▸ Data for the task
___
-- pv_equiv track=rewrite | github.com/AdarshSrinivasan1310/Eulerian_max_min | scl package.py | find_all_matchings
-- ===== SOURCE A (Python) =====
-- def find_all_matchings(graph, n):
--     edges = [(i, j) for i in range(n) for j in range(i + 1, n) if graph[i][j] == 1]
--     all_matchings = []
--     def build_matchings(current_matching, remaining_edges, matched_vertices):
--         all_matchings.append(current_matching[:])
--         for i, (u, v) in enumerate(remaining_edges):
--             if u not in matched_vertices and v not in matched_vertices:
--                 build_matchings(current_matching + [(u, v)], remaining_edges[i + 1:], matched_vertices | {u, v})
--     build_matchings([], edges, set())
--     return all_matchings
-- ===== SOURCE B (Python) =====
-- def find_all_matchings(graph, n):
--     edges = [(i, j) for i in range(n) for j in range(i + 1, n) if graph[i][j] == 1]
--     results = []
--     stack = [([], 0, set())]
--     while stack:
--         cur, start, matched = stack.pop()
--         results.append(cur)
--         children = []
--         for i in range(start, len(edges)):
--             u, v = edges[i]
--             if u not in matched and v not in matched:
--                 children.append((cur + [(u, v)], i + 1, matched | {u, v}))
--         stack.extend(reversed(children))
--     return results
-- ===== Notes on version B (the rewrite author's own statement) =====
-- stated objective: alternative
-- what changed: The recursive build_matchings helper (which slices remaining_edges and mutates a closed-over list) is replaced by an explicit-stack iterative DFS whose frames carry a start index into the single edge list; children are pushed in reverse so pop order reproduces A's preorder.
import Mathlib
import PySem

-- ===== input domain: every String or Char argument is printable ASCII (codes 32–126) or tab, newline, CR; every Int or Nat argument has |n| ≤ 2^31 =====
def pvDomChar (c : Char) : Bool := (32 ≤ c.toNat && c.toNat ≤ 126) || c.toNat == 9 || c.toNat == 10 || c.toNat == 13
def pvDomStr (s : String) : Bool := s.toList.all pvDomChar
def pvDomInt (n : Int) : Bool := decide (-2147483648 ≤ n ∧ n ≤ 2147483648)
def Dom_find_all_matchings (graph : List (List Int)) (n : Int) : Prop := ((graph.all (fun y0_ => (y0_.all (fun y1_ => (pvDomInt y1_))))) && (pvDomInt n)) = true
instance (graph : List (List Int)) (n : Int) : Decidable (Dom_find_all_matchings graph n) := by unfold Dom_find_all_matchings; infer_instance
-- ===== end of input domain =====

-- B replaces A's recursive helper by an explicit-stack iterative DFS carrying a start
-- index into the edge list instead of slicing it (objective: alternative decomposition).

-- shared helper: the edge comprehension, the identical first line of both Pythons
def pvEdges (graph : List (List Int)) (n : Int) : List (Int × Int) :=
  (PySem.List.pyRange 0 n 1).flatMap (fun i =>
    (PySem.List.pyRange (i + 1) n 1).flatMap (fun j =>
      if ((PySem.List.pyGet? graph i).bind (fun row => PySem.List.pyGet? row j)) = some 1
      then [(i, j)] else []))

-- ===== PORT A =====
-- A's recursive build_matchings: the appended-in-preorder list is returned directly;
-- the for-loop over remaining_edges is the mutual helper pvBuildAuxA.
mutual
def pvBuildA (cur : List (Int × Int)) (rem : List (Int × Int)) (matched : PySem.Set Int) :
    List (List (Int × Int)) :=
  cur :: pvBuildAuxA cur rem matched
  termination_by 2 * rem.length + 1

def pvBuildAuxA (cur : List (Int × Int)) (rem : List (Int × Int)) (matched : PySem.Set Int) :
    List (List (Int × Int)) :=
  match rem with
  | [] => []
  | (u, v) :: rest =>
    (if u ∉ matched ∧ v ∉ matched then
        pvBuildA (cur ++ [(u, v)]) rest (PySem.Set.union matched [u, v])
      else []) ++ pvBuildAuxA cur rest matched
  termination_by 2 * rem.length
end

def find_all_matchings (graph : List (List Int)) (n : Int) : List (List (Int × Int)) :=
  pvBuildA [] (pvEdges graph n) PySem.Set.empty

-- ===== PORT B =====
-- inner for-loop of Source B: collect the extension frames for indices i = start .. len-1
def pvChildren (edges : List (Int × Int)) (cur : List (Int × Int)) (matched : PySem.Set Int)
    (i : Nat) : List (List (Int × Int) × Nat × PySem.Set Int) :=
  if h : i < edges.length then
    let e := edges[i]
    (if e.1 ∉ matched ∧ e.2 ∉ matched then
        [(cur ++ [e], i + 1, PySem.Set.union matched [e.1, e.2])]
      else []) ++ pvChildren edges cur matched (i + 1)
  else []
  termination_by edges.length - i

-- termination measure for the stack machine
def pvFrameW (len s : Nat) : Nat := 2 ^ (len + 1 - s)
def pvStackW (len : Nat) (st : List (List (Int × Int) × Nat × PySem.Set Int)) : Nat :=
  (st.map (fun f => pvFrameW len f.2.1)).sum

theorem pvChildren_weight (edges : List (Int × Int)) (cur : List (Int × Int))
    (matched : PySem.Set Int) (i : Nat) :
    pvStackW edges.length (pvChildren edges cur matched i) + 1 ≤ pvFrameW edges.length i := by
  unfold pvChildren
  split
  · next h =>
    have ih := pvChildren_weight edges cur matched (i + 1)
    simp only [pvStackW, List.map_append, List.sum_append] at *
    have h2 : pvFrameW edges.length i = 2 * pvFrameW edges.length (i + 1) := by
      unfold pvFrameW
      have : edges.length + 1 - i = (edges.length + 1 - (i + 1)) + 1 := by omega
      rw [this, pow_succ]; ring
    split
    · simp only [List.map_cons, List.map_nil, List.sum_cons, List.sum_nil]
      omega
    · simp only [List.map_nil, List.sum_nil]; omega
  · simp only [pvStackW, List.map_nil, List.sum_nil]
    have : 1 ≤ pvFrameW edges.length i := Nat.one_le_two_pow
    omega
  termination_by edges.length - i

-- the while-stack loop of Source B (head of the Lean list = top of the Python stack;
-- stack.extend(reversed(children)) therefore prepends children in order)
def pvRunB (edges : List (Int × Int))
    (stack : List (List (Int × Int) × Nat × PySem.Set Int)) : List (List (Int × Int)) :=
  match stack with
  | [] => []
  | (cur, s, m) :: rest => cur :: pvRunB edges (pvChildren edges cur m s ++ rest)
  termination_by pvStackW edges.length stack
  decreasing_by
    simp only [pvStackW, List.map_append, List.sum_append, List.map_cons, List.sum_cons]
    have := pvChildren_weight edges cur m s
    simp only [pvStackW] at this
    omega

def find_all_matchings_alt (graph : List (List Int)) (n : Int) : List (List (Int × Int)) :=
  pvRunB (pvEdges graph n) [([], 0, PySem.Set.empty)]

-- ===== PRECONDITION & SPEC =====
-- Pre_ excludes exactly the inputs where A raises IndexError: rows 0..n-2 must exist and
-- have length ≥ n (row n-1 and beyond are never indexed because the inner range is empty).
def Pre_find_all_matchings (graph : List (List Int)) (n : Int) : Prop :=
  n - 1 ≤ (graph.length : Int) ∧
  (graph.take (n - 1).toNat).all (fun r => decide (n ≤ (r.length : Int))) = true
instance (graph : List (List Int)) (n : Int) : Decidable (Pre_find_all_matchings graph n) := by
  unfold Pre_find_all_matchings; infer_instance

def pvWitness_find_all_matchings : List (List Int) × Int :=
  ([[0, 1, 1], [1, 0, 1], [1, 1, 0]], 3)

def Spec_find_all_matchings (graph : List (List Int)) (n : Int) (out : List (List (Int × Int))) : Prop := out = find_all_matchings_alt graph n
instance (graph : List (List Int)) (n : Int) (out : List (List (Int × Int))) : Decidable (Spec_find_all_matchings graph n out) := by unfold Spec_find_all_matchings; infer_instance

-- ===== CLAIM (what is proved, stated in full; the proofs are below) =====
def Claim_equal_find_all_matchings : Prop := ∀ (graph : List (List Int)) (n : Int), Dom_find_all_matchings graph n → Pre_find_all_matchings graph n → Spec_find_all_matchings graph n (find_all_matchings graph n)

-- ===== LEMMAS AND PROOFS =====

-- a frame (cur, s, m) of the stack machine stands for A's recursive call on the suffix from s
def pvExpand (edges : List (Int × Int)) (f : List (Int × Int) × Nat × PySem.Set Int) :
    List (List (Int × Int)) :=
  pvBuildA f.1 (edges.drop f.2.1) f.2.2

theorem pvChildren_expand (edges : List (Int × Int)) (cur : List (Int × Int))
    (matched : PySem.Set Int) (i : Nat) :
    (pvChildren edges cur matched i).flatMap (pvExpand edges)
      = pvBuildAuxA cur (edges.drop i) matched := by
  unfold pvChildren
  split
  · next h =>
    have ih := pvChildren_expand edges cur matched (i + 1)
    rw [List.drop_eq_getElem_cons h]
    rcases hq : edges[i] with ⟨u, v⟩
    simp only [pvBuildAuxA, List.flatMap_append, ih]
    split
    · simp [pvExpand]
    · simp
  · next h =>
    rw [List.drop_eq_nil_of_le (by omega)]
    simp [pvBuildAuxA]
  termination_by edges.length - i

theorem pvRunB_eq_flatMap (edges : List (Int × Int))
    (stack : List (List (Int × Int) × Nat × PySem.Set Int)) :
    pvRunB edges stack = stack.flatMap (pvExpand edges) := by
  match stack with
  | [] => simp [pvRunB]
  | (cur, s, m) :: rest =>
    have ih := pvRunB_eq_flatMap edges (pvChildren edges cur m s ++ rest)
    rw [pvRunB, ih]
    simp only [List.flatMap_append, List.flatMap_cons, pvChildren_expand]
    show _ = pvExpand edges (cur, s, m) ++ _
    simp [pvExpand, pvBuildA]
  termination_by pvStackW edges.length stack
  decreasing_by
    simp only [pvStackW, List.map_append, List.sum_append, List.map_cons, List.sum_cons]
    have := pvChildren_weight edges cur m s
    simp only [pvStackW] at this
    omega

-- ===== VERDICT (by name: the statement is the Claim_ definition above) =====
theorem find_all_matchings_spec : Claim_equal_find_all_matchings := by
  intro graph n _ _
  unfold Spec_find_all_matchings find_all_matchings find_all_matchings_alt
  rw [pvRunB_eq_flatMap]
  simp [pvExpand]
___
▸ Work task
Copy down each line in the entries that has the word "true".

▸ Result of the exercise
def Dom_find_all_matchings (graph : List (List Int)) (n : Int) : Prop := ((graph.all (fun y0_ => (y0_.all (fun y1_ => (pvDomInt y1_))))) && (pvDomInt n)) = true
  (graph.take (n - 1).toNat).all (fun r => decide (n ≤ (r.length : Int))) = true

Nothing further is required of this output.